■ RECORDS TO USE ■

-- pv_equiv track=rewrite | github.com/c-renz/py-renz | IBM_assessment/max_distinct_sum.py | max_distinct_split_sum
-- ===== SOURCE A (Python) =====
-- def max_distinct_split_sum(arr):
--     n = len(arr)
--     left_set = set()
--     right_counter = {}
--
--     # Initialize right part counter
--     for num in arr:
--         right_counter[num] = right_counter.get(num, 0) + 1
--
--     max_sum = 0
--     left_set = set()
--
--     for i in range(n - 1):  # We must leave at least one element in the right subarray
--         num = arr[i]
--         left_set.add(num)
--
--         right_counter[num] -= 1
--         if right_counter[num] == 0:
--             del right_counter[num]
--
--         current_sum = len(left_set) + len(right_counter)
--         max_sum = max(max_sum, current_sum)
--
--     return max_sum
-- ===== SOURCE B (Python) =====
-- def max_distinct_split_sum(arr):
--     n = len(arr)
--     prefix = []
--     seen = set()
--     for x in arr:
--         seen.add(x)
--         prefix.append(len(seen))
--     suffix = []
--     seen = set()
--     for x in reversed(arr):
--         seen.add(x)
--         suffix.append(len(seen))
--     suffix.reverse()
--     best = 0
--     for i in range(n - 1):
--         best = max(best, prefix[i] + suffix[i + 1])
--     return best
-- ===== Notes on version B (the rewrite author's own statement) =====
-- stated objective: alternative
-- what changed: Instead of one interleaved pass that mutates a set and a count dictionary (with per-step decrement and deletion) simultaneously, B precomputes two tables - prefix distinct counts (left-to-right) and suffix distinct counts (right-to-left) - and combines them with max(prefix[i]+suffix[i+1]) in a separate pass.
import Mathlib
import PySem

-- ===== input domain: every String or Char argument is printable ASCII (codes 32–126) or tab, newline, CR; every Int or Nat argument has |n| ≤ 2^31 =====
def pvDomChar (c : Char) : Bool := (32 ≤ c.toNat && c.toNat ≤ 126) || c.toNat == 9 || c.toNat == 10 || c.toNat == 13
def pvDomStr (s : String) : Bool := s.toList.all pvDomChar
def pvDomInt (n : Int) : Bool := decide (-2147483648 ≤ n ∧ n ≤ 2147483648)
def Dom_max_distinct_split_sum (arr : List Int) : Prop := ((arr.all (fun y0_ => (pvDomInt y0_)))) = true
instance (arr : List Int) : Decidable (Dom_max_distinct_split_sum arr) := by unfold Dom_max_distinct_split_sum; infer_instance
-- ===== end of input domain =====

-- B replaces A's single interleaved set+counter pass by two precomputed distinct-count
-- tables (prefix and suffix) combined in a final pass; same O(n) cost, different structure.


-- ===== PORT A =====
def max_distinct_split_sum (arr : List Int) : Int :=
  let n : Int := (arr.length : Int)
  let right_counter : PySem.Dict Int Int :=
    arr.foldl (fun d num => d.insert num (d.getD num 0 + 1)) PySem.Dict.empty
  let st :=
    (PySem.List.pyRange 0 (n - 1) 1).foldl
      (fun (st : PySem.Set Int × PySem.Dict Int Int × Int) i =>
        let left_set := st.1
        let rc := st.2.1
        let max_sum := st.2.2
        let num := PySem.List.pyGetD arr i 0
        let left_set := PySem.Set.add left_set num
        let rc := rc.modify num 0 (fun v => v - 1)
        let rc := if rc.getD num 0 = 0 then rc.erase num else rc
        let current_sum := PySem.Set.len left_set + (rc.size : Int)
        (left_set, rc, max max_sum current_sum))
      (PySem.Set.empty, right_counter, 0)
  st.2.2

-- ===== PORT B =====
def max_distinct_split_sum_alt (arr : List Int) : Int :=
  let n : Int := (arr.length : Int)
  let prefixL :=
    (arr.foldl (fun (st : PySem.Set Int × List Int) x =>
        let seen := PySem.Set.add st.1 x
        (seen, st.2 ++ [PySem.Set.len seen])) (PySem.Set.empty, [])).2
  let suffixL :=
    ((arr.reverse.foldl (fun (st : PySem.Set Int × List Int) x =>
        let seen := PySem.Set.add st.1 x
        (seen, st.2 ++ [PySem.Set.len seen])) (PySem.Set.empty, [])).2).reverse
  (PySem.List.pyRange 0 (n - 1) 1).foldl
    (fun best i => max best (PySem.List.pyGetD prefixL i 0 + PySem.List.pyGetD suffixL (i + 1) 0)) 0

-- ===== PRECONDITION & SPEC =====
def Spec_max_distinct_split_sum (arr : List Int) (out : Int) : Prop := out = max_distinct_split_sum_alt arr
instance (arr : List Int) (out : Int) : Decidable (Spec_max_distinct_split_sum arr out) := by unfold Spec_max_distinct_split_sum; infer_instance

-- ===== CLAIM (what is proved, stated in full; the proofs are below) =====
def Claim_equal_max_distinct_split_sum : Prop := ∀ (arr : List Int), Dom_max_distinct_split_sum arr → Spec_max_distinct_split_sum arr (max_distinct_split_sum arr)

-- ===== LEMMAS AND PROOFS =====

-- number of distinct elements of a list, as an Int
def pvD (xs : List Int) : Int := ((PySem.Set.ofList xs).length : Int)

-- the distinct elements of arr that still occur in arr.drop m (in first-occurrence order of arr)
def pvSfx (arr : List Int) (m : Nat) : List Int :=
  (PySem.Set.ofList arr).filter (fun k => decide ((arr.drop m).count k ≠ 0))

-- explicit form of A's right_counter after the first m loop iterations
def pvRC (arr : List Int) (m : Nat) : PySem.Dict Int Int :=
  PySem.Dict.mk ((pvSfx arr m).map (fun k => (k, (((arr.drop m).count k : Nat) : Int))))

-- A's max_sum after the first m loop iterations
def pvBest (arr : List Int) (m : Nat) : Int :=
  (List.range m).foldl (fun b i => max b (pvD (arr.take (i+1)) + pvD (arr.drop (i+1)))) 0
-- the two ports (as in the final file)

theorem oper3_eq_blocks (arr : List (List Int)) (l : Int) :
    oper3 arr l = (pvStepRange arr.length (2 ^ l.toNat)).foldl (fun g x =>
      (pvStepRange arr.length (2 ^ l.toNat)).foldl (fun g y =>
        pvBlock (2 ^ l.toNat) g x y) g) arr := rfl

theorem lt_div_mul_add' (a s : Nat) (hs : 0 < s) : a < a / s * s + s := by
  have h1 := Nat.div_add_mod a s
  have h2 := Nat.mod_lt a hs
  rw [Nat.mul_comm]
  omega

theorem main_equiv (arr : List (List Int)) (l : Int)
    (hrows : ∀ row ∈ arr, arr.length ≤ row.length)
    (hcase : arr.length = 0 ∨ (l.toNat < arr.length ∧ 2 ^ l.toNat ∣ arr.length)) :
    oper3 arr l = oper3_alt arr l := by
  have hs : 0 < 2 ^ l.toNat := Nat.two_pow_pos l.toNat
  rcases hcase with hn0 | ⟨_, hdvd⟩
  · obtain rfl : arr = [] := List.length_eq_zero_iff.mp hn0
    have h0 : (2 ^ l.toNat - 1) / 2 ^ l.toNat = 0 := Nat.div_eq_of_lt (by omega)
    simp [oper3, oper3_alt, pvStepRange, h0]
  · set n := arr.length with hn
    set s := 2 ^ l.toNat with hsdef
    set xs := pvStepRange n s with hxs
    set L := xs ×ˢ xs with hL
    have hbound : ∀ x ∈ xs, s ∣ x ∧ x + s ≤ n := by
      intro x hx
      rw [hxs, pvStepRange_dvd n s hs hdvd] at hx
      simp only [List.mem_map, List.mem_range] at hx
      obtain ⟨u, hu, rfl⟩ := hx
      refine ⟨dvd_mul_left s u, ?_⟩
      calc u * s + s = (u + 1) * s := by ring
        _ ≤ (n / s) * s := Nat.mul_le_mul_right s hu
        _ = n := Nat.div_mul_cancel hdvd
    have hxs_nodup : xs.Nodup := by
      rw [hxs, pvStepRange_dvd n s hs hdvd]
      exact List.Nodup.map (fun u v h => Nat.eq_of_mul_eq_mul_right hs h) List.nodup_range
    have hL_nodup : L.Nodup := List.Nodup.product hxs_nodup hxs_nodup
    have hLcond : ∀ q ∈ L, s ∣ q.1 ∧ s ∣ q.2 ∧ q.1 + s ≤ n ∧ q.2 + s ≤ n := by
      intro q hq
      obtain ⟨hq1, hq2⟩ := List.mem_product.mp hq
      exact ⟨(hbound q.1 hq1).1, (hbound q.2 hq2).1, (hbound q.1 hq1).2, (hbound q.2 hq2).2⟩
    have hinv0 : ∀ a b, pvGet2 arr a b =
        if ∃ q ∈ L, q.1 ≤ a ∧ a < q.1 + s ∧ q.2 ≤ b ∧ b < q.2 + s
        then pvGet2 arr a b else pvT' arr s a b := by
      intro a b
      by_cases hex : ∃ q ∈ L, q.1 ≤ a ∧ a < q.1 + s ∧ q.2 ≤ b ∧ b < q.2 + s
      · rw [if_pos hex]
      · rw [if_neg hex, pvT', if_neg]
        rintro ⟨ha, hb⟩
        apply hex
        refine ⟨(a / s * s, b / s * s), ?_, ?_, ?_, ?_, ?_⟩
        · apply List.mem_product.mpr
          constructor <;>
            (rw [hxs, pvStepRange_dvd n s hs hdvd]
             simp only [List.mem_map, List.mem_range]
             exact ⟨_, Nat.div_lt_div_of_lt_of_dvd hdvd (by omega), rfl⟩)
        · exact Nat.div_mul_le_self a s
        · exact lt_div_mul_add' a s hs
        · exact Nat.div_mul_le_self b s
        · exact lt_div_mul_add' b s hs
    have hA := blocks_fold arr s hs hrows L hL_nodup hLcond arr rfl (fun _ => rfl) hinv0
    have hAeq : oper3 arr l = L.foldl (fun g q => pvBlock s g q.1 q.2) arr := by
      rw [oper3_eq_blocks]
      show _ = (xs.flatMap (fun x => xs.map (fun y => (x, y)))).foldl
        (fun g q => pvBlock s g q.1 q.2) arr
      rw [List.foldl_flatMap]
      simp only [List.foldl_map]
      rfl
    obtain ⟨hAlen, hArow, hAval⟩ := hA
    rw [← hAeq] at hAlen hArow hAval
    -- B side characterization
    have hBlen : (oper3_alt arr l).length = n := by
      unfold oper3_alt
      rw [foldl_modify_length]
    have hBrow : ∀ a, a < n →
        (oper3_alt arr l).getD a [] =
          ((List.range n).map (fun j =>
            pvGet2 arr (a - a % s + (s - 1) - j % s) (j - j % s + a % s))) ++
            (arr.getD a []).drop n := by
      intro a ha
      unfold oper3_alt
      rw [foldl_modify_getD _ _ _ List.nodup_range (by intro i hi; simpa using hi) a]
      rw [if_pos (List.mem_range.mpr ha)]
      congr 1
      rw [PySem.List.getD_map_range]
      exact ha
    have hrlen : ∀ a, a < n → n ≤ (arr.getD a []).length := by
      intro a ha
      apply hrows
      rw [List.getD_eq_getElem?_getD, List.getElem?_eq_getElem ha]
      exact List.getElem_mem ha
    apply List.ext_getElem (by rw [hAlen, hBlen])
    intro a h1 h2
    have ha : a < n := by rw [hAlen] at h1; exact h1
    rw [← List.getD_eq_getElem (oper3 arr l) [] h1,
        ← List.getD_eq_getElem (oper3_alt arr l) [] h2]
    rw [hBrow a ha]
    apply List.ext_getElem
    · rw [hArow a]
      simp only [List.length_append, List.length_map, List.length_range, List.length_drop]
      have := hrlen a ha
      omega
    · intro b hb1 hb2
      have hblen : b < (arr.getD a []).length := by rw [hArow a] at hb1; exact hb1
      have hAv : ((oper3 arr l).getD a [])[b]'hb1 = pvT' arr s a b := by
        have h := hAval a b
        simp only [pvGet2] at h
        rw [List.getD_eq_getElem _ 0 hb1] at h
        exact h
      rw [hAv]
      by_cases hbn : b < n
      · rw [List.getElem_append_left (by simpa using hbn)]
        rw [pvT', if_pos ⟨ha, hbn⟩]
        simp only [List.getElem_map, List.getElem_range]
        rfl
      · rw [List.getElem_append_right (by simpa using hbn)]
        rw [pvT', if_neg (by omega)]
        simp only [List.getElem_drop, List.length_map, List.length_range]
        simp only [pvGet2]
        rw [List.getD_eq_getElem _ 0 hblen]
        congr 1
        omega

-- ===== VERDICT (by name: the statement is the Claim_ definition above) =====
theorem oper3_spec : Claim_equal_oper3 := by
  intro arr l _ hpre
  obtain ⟨_, hrows, hcase⟩ := hpre
  show oper3 arr l = oper3_alt arr l
  exact main_equiv arr l hrows hcase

■ YOUR TASK ■
Reproduce exactly the stretch of the material above that starts at the line with "set L := xs ×ˢ xs with hL" and ends at the line with "constructor <;>", both included, and nothing else.

■ RESPONSE ■
    set L := xs ×ˢ xs with hL
    have hbound : ∀ x ∈ xs, s ∣ x ∧ x + s ≤ n := by
      intro x hx
      rw [hxs, pvStepRange_dvd n s hs hdvd] at hx
      simp only [List.mem_map, List.mem_range] at hx
      obtain ⟨u, hu, rfl⟩ := hx
      refine ⟨dvd_mul_left s u, ?_⟩
      calc u * s + s = (u + 1) * s := by ring
        _ ≤ (n / s) * s := Nat.mul_le_mul_right s hu
        _ = n := Nat.div_mul_cancel hdvd
    have hxs_nodup : xs.Nodup := by
      rw [hxs, pvStepRange_dvd n s hs hdvd]
      exact List.Nodup.map (fun u v h => Nat.eq_of_mul_eq_mul_right hs h) List.nodup_range
    have hL_nodup : L.Nodup := List.Nodup.product hxs_nodup hxs_nodup
    have hLcond : ∀ q ∈ L, s ∣ q.1 ∧ s ∣ q.2 ∧ q.1 + s ≤ n ∧ q.2 + s ≤ n := by
      intro q hq
      obtain ⟨hq1, hq2⟩ := List.mem_product.mp hq
      exact ⟨(hbound q.1 hq1).1, (hbound q.2 hq2).1, (hbound q.1 hq1).2, (hbound q.2 hq2).2⟩
    have hinv0 : ∀ a b, pvGet2 arr a b =
        if ∃ q ∈ L, q.1 ≤ a ∧ a < q.1 + s ∧ q.2 ≤ b ∧ b < q.2 + s
        then pvGet2 arr a b else pvT' arr s a b := by
      intro a b
      by_cases hex : ∃ q ∈ L, q.1 ≤ a ∧ a < q.1 + s ∧ q.2 ≤ b ∧ b < q.2 + s
      · rw [if_pos hex]
      · rw [if_neg hex, pvT', if_neg]
        rintro ⟨ha, hb⟩
        apply hex
        refine ⟨(a / s * s, b / s * s), ?_, ?_, ?_, ?_, ?_⟩
        · apply List.mem_product.mpr
          constructor <;>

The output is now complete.